WHAT THIS TASK INVOLVES
Print the lines that run from the line with "-- or too-short" to the line with "def Spec_build_row_data_py (col_data", keeping both end lines, exactly as they appear in the entries below, and nothing else.

SOURCE DATA
-- pv_equiv track=rewrite | github.com/proscrite/ManHatTan | mht/gui/book_processor/kivy_cadera_DfWidget.py | _build_row_data
-- ===== SOURCE A (Python) =====
-- from collections import OrderedDict
--
-- def _build_row_data(col_data, keys, max_len):
--     """Build row-wise data for the table, truncating long entries."""
--     data = []
--     for i in range(max_len):
--         row = OrderedDict()
--         for col in keys:
--             val = str(col_data[col][i])
--             if len(val) > 40:
--                 space_idx = val.find(' ', 40)
--                 if space_idx != -1:
--                     val = val[:space_idx] + "(...)"
--                 else:
--                     val = val[:50] + "(...)"
--             row[col] = val
--         data.append(row)
--     return data
-- ===== SOURCE B (Python) =====
-- from collections import OrderedDict
--
--
-- def _truncate(val):
--     if len(val) > 40:
--         space_idx = val.find(' ', 40)
--         if space_idx != -1:
--             return val[:space_idx] + "(...)"
--         return val[:50] + "(...)"
--     return val
--
--
-- def _build_row_data(col_data, keys, max_len):
--     """Column-major: truncate each column once, then assemble the rows."""
--     trunc = {col: [_truncate(str(col_data[col][i])) for i in range(max_len)]
--              for col in keys}
--     rows = []
--     for i in range(max_len):
--         row = OrderedDict()
--         for col in keys:
--             row[col] = trunc[col][i]
--         rows.append(row)
--     return rows
-- ===== Notes on version B (the rewrite author's own statement) =====
-- stated objective: alternative
-- what changed: B factors the truncation into a helper and builds a per-column truncated table in one column-major pass, then assembles the rows in a second pass that only reads the table, instead of A's single interleaved row-major loop that looks up and truncates cell by cell.
import Mathlib
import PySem

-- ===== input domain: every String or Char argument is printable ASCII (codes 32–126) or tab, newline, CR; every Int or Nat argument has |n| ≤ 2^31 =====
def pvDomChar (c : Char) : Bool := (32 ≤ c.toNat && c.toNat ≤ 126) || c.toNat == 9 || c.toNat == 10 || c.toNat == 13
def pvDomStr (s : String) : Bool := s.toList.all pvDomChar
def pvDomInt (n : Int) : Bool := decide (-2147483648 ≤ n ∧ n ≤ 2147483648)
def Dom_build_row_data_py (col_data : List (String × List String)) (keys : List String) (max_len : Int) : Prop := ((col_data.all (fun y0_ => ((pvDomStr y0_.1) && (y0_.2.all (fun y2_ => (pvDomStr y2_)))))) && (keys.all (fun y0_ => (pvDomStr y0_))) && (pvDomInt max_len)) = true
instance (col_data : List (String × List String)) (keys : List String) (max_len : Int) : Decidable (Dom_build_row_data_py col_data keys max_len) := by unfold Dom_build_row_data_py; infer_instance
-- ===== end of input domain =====

-- B builds a per-column truncated table first (column-major) and assembles the rows in a
-- second pass, instead of A's interleaved row-major loop; same cost, different decomposition.

-- ===== PORT A =====
-- literal transliteration of A's interleaved row loop (truncation inlined, as in A)
def build_row_data_py (col_data : List (String × List String)) (keys : List String) (max_len : Int) : List (List (String × String)) :=
  (PySem.List.pyRange 0 max_len 1).foldl (fun data i =>
    let row : PySem.Dict String String :=
      keys.foldl (fun row col =>
        let val := PySem.List.pyGetD (PySem.Dict.getD (PySem.Dict.mk col_data) col []) i ""
        let val :=
          if PySem.Str.len val > 40 then
            let space_idx := PySem.Str.findFrom val " " 40 none
            if space_idx ≠ -1 then
              PySem.Str.slice val none (some space_idx) ++ "(...)"
            else
              PySem.Str.slice val none (some 50) ++ "(...)"
          else val
        row.insert col val) PySem.Dict.empty
    data ++ [row.items]) []

-- ===== PORT B =====
-- helper _truncate of Source B
def pyTruncate (val : String) : String :=
  if PySem.Str.len val > 40 then
    let space_idx := PySem.Str.findFrom val " " 40 none
    if space_idx ≠ -1 then
      PySem.Str.slice val none (some space_idx) ++ "(...)"
    else
      PySem.Str.slice val none (some 50) ++ "(...)"
  else val

def build_row_data_py_alt (col_data : List (String × List String)) (keys : List String) (max_len : Int) : List (List (String × String)) :=
  let trunc : PySem.Dict String (List String) :=
    keys.foldl (fun d col =>
      d.insert col ((PySem.List.pyRange 0 max_len 1).map (fun i =>
        pyTruncate (PySem.List.pyGetD (PySem.Dict.getD (PySem.Dict.mk col_data) col []) i ""))))
      PySem.Dict.empty
  (PySem.List.pyRange 0 max_len 1).foldl (fun rows i =>
    let row : PySem.Dict String String :=
      keys.foldl (fun row col =>
        row.insert col (PySem.List.pyGetD (PySem.Dict.getD trunc col []) i "")) PySem.Dict.empty
    rows ++ [row.items]) []

-- ===== PRECONDITION & SPEC =====
-- Pre_: Python A raises KeyError/IndexError when some requested row index reaches a missing
-- or too-short column; it returns normally iff max_len ≤ 0 or every key maps (first match)
-- to a column of length ≥ max_len.
def Pre_build_row_data_py (col_data : List (String × List String)) (keys : List String) (max_len : Int) : Prop :=
  max_len ≤ 0 ∨ ∀ col ∈ keys, ∃ l, List.lookup col col_data = some l ∧ max_len ≤ (l.length : Int)
instance (col_data : List (String × List String)) (keys : List String) (max_len : Int) : Decidable (Pre_build_row_data_py col_data keys max_len) := by unfold Pre_build_row_data_py; infer_instance

def pvWitness_build_row_data_py : (List (String × List String)) × List String × Int :=
  ([("a", ["x", "y"]), ("b", ["u", "v"])], ["b", "a"], 2)

def Spec_build_row_data_py (col_data : List (String × List String)) (keys : List String) (max_len : Int) (out : List (List (String × String))) : Prop := out = build_row_data_py_alt col_data keys max_len
instance (col_data : List (String × List String)) (keys : List String) (max_len : Int) (out : List (List (String × String))) : Decidable (Spec_build_row_data_py col_data keys max_len out) := by unfold Spec_build_row_data_py; infer_instance

-- ===== CLAIM (what is proved, stated in full; the proofs are below) =====
def Claim_equal_build_row_data_py : Prop := ∀ (col_data : List (String × List String)) (keys : List String) (max_len : Int), Dom_build_row_data_py col_data keys max_len → Pre_build_row_data_py col_data keys max_len → Spec_build_row_data_py col_data keys max_len (build_row_data_py col_data keys max_len)

-- ===== LEMMAS AND PROOFS =====

-- folding inserts of f c over ks leaves d.getD unchanged at keys not in ks
theorem pv_fold_insert_getD_not_mem {ν : Type} (ks : List String) (f : String → ν)
    (d : PySem.Dict String ν) (col : String) (d0 : ν) (h : col ∉ ks) :
    (ks.foldl (fun d c => d.insert c (f c)) d).getD col d0 = d.getD col d0 := by
  induction ks generalizing d with
  | nil => rfl
  | cons k rest ih =>
      simp only [List.foldl_cons]
      rw [ih _ (by simp_all), PySem.Dict.getD_insert_of_ne]
      intro hc; exact h (by simp [hc])

-- folding inserts of f c over ks yields f col at every col ∈ ks (value depends only on the key)
theorem pv_fold_insert_getD_mem {ν : Type} (ks : List String) (f : String → ν)
    (d : PySem.Dict String ν) (col : String) (d0 : ν) (h : col ∈ ks) :
    (ks.foldl (fun d c => d.insert c (f c)) d).getD col d0 = f col := by
  induction ks generalizing d with
  | nil => simp at h
  | cons k rest ih =>
      simp only [List.foldl_cons]
      by_cases hr : col ∈ rest
      · exact ih _ hr
      · have hk : col = k := by rcases List.mem_cons.mp h with h' | h' <;> simp_all
        subst hk
        rw [pv_fold_insert_getD_not_mem rest f _ col d0 hr, PySem.Dict.getD_insert_self]

theorem pv_main (cd : List (String × List String)) (keys : List String) (ml : Int) :
    build_row_data_py cd keys ml = build_row_data_py_alt cd keys ml := by
  unfold build_row_data_py build_row_data_py_alt
  apply PySem.List.foldl_congr_mem
  intro acc i hi
  have hmem := PySem.List.mem_pyRange_one.mp hi
  refine congrArg (fun r : PySem.Dict String String => acc ++ [r.items]) ?_
  apply PySem.List.foldl_congr_mem
  intro row col hcol
  show row.insert col _ = row.insert col _
  rw [pv_fold_insert_getD_mem keys _ _ col [] hcol,
      PySem.List.pyGetD_map_pyRange_of_nonneg _ ml i _ hmem.1 hmem.2]
  rfl

-- ===== VERDICT (by name: the statement is the Claim_ definition above) =====
theorem build_row_data_py_spec : Claim_equal_build_row_data_py := by
  intro cd keys ml _ _
  unfold Spec_build_row_data_py
  exact pv_main cd keys ml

RESPONSE FOR THIS EXERCISE
-- or too-short column; it returns normally iff max_len ≤ 0 or every key maps (first match)
-- to a column of length ≥ max_len.
def Pre_build_row_data_py (col_data : List (String × List String)) (keys : List String) (max_len : Int) : Prop :=
  max_len ≤ 0 ∨ ∀ col ∈ keys, ∃ l, List.lookup col col_data = some l ∧ max_len ≤ (l.length : Int)
instance (col_data : List (String × List String)) (keys : List String) (max_len : Int) : Decidable (Pre_build_row_data_py col_data keys max_len) := by unfold Pre_build_row_data_py; infer_instance

def pvWitness_build_row_data_py : (List (String × List String)) × List String × Int :=
  ([("a", ["x", "y"]), ("b", ["u", "v"])], ["b", "a"], 2)

def Spec_build_row_data_py (col_data : List (String × List String)) (keys : List String) (max_len : Int) (out : List (List (String × String))) : Prop := out = build_row_data_py_alt col_data keys max_len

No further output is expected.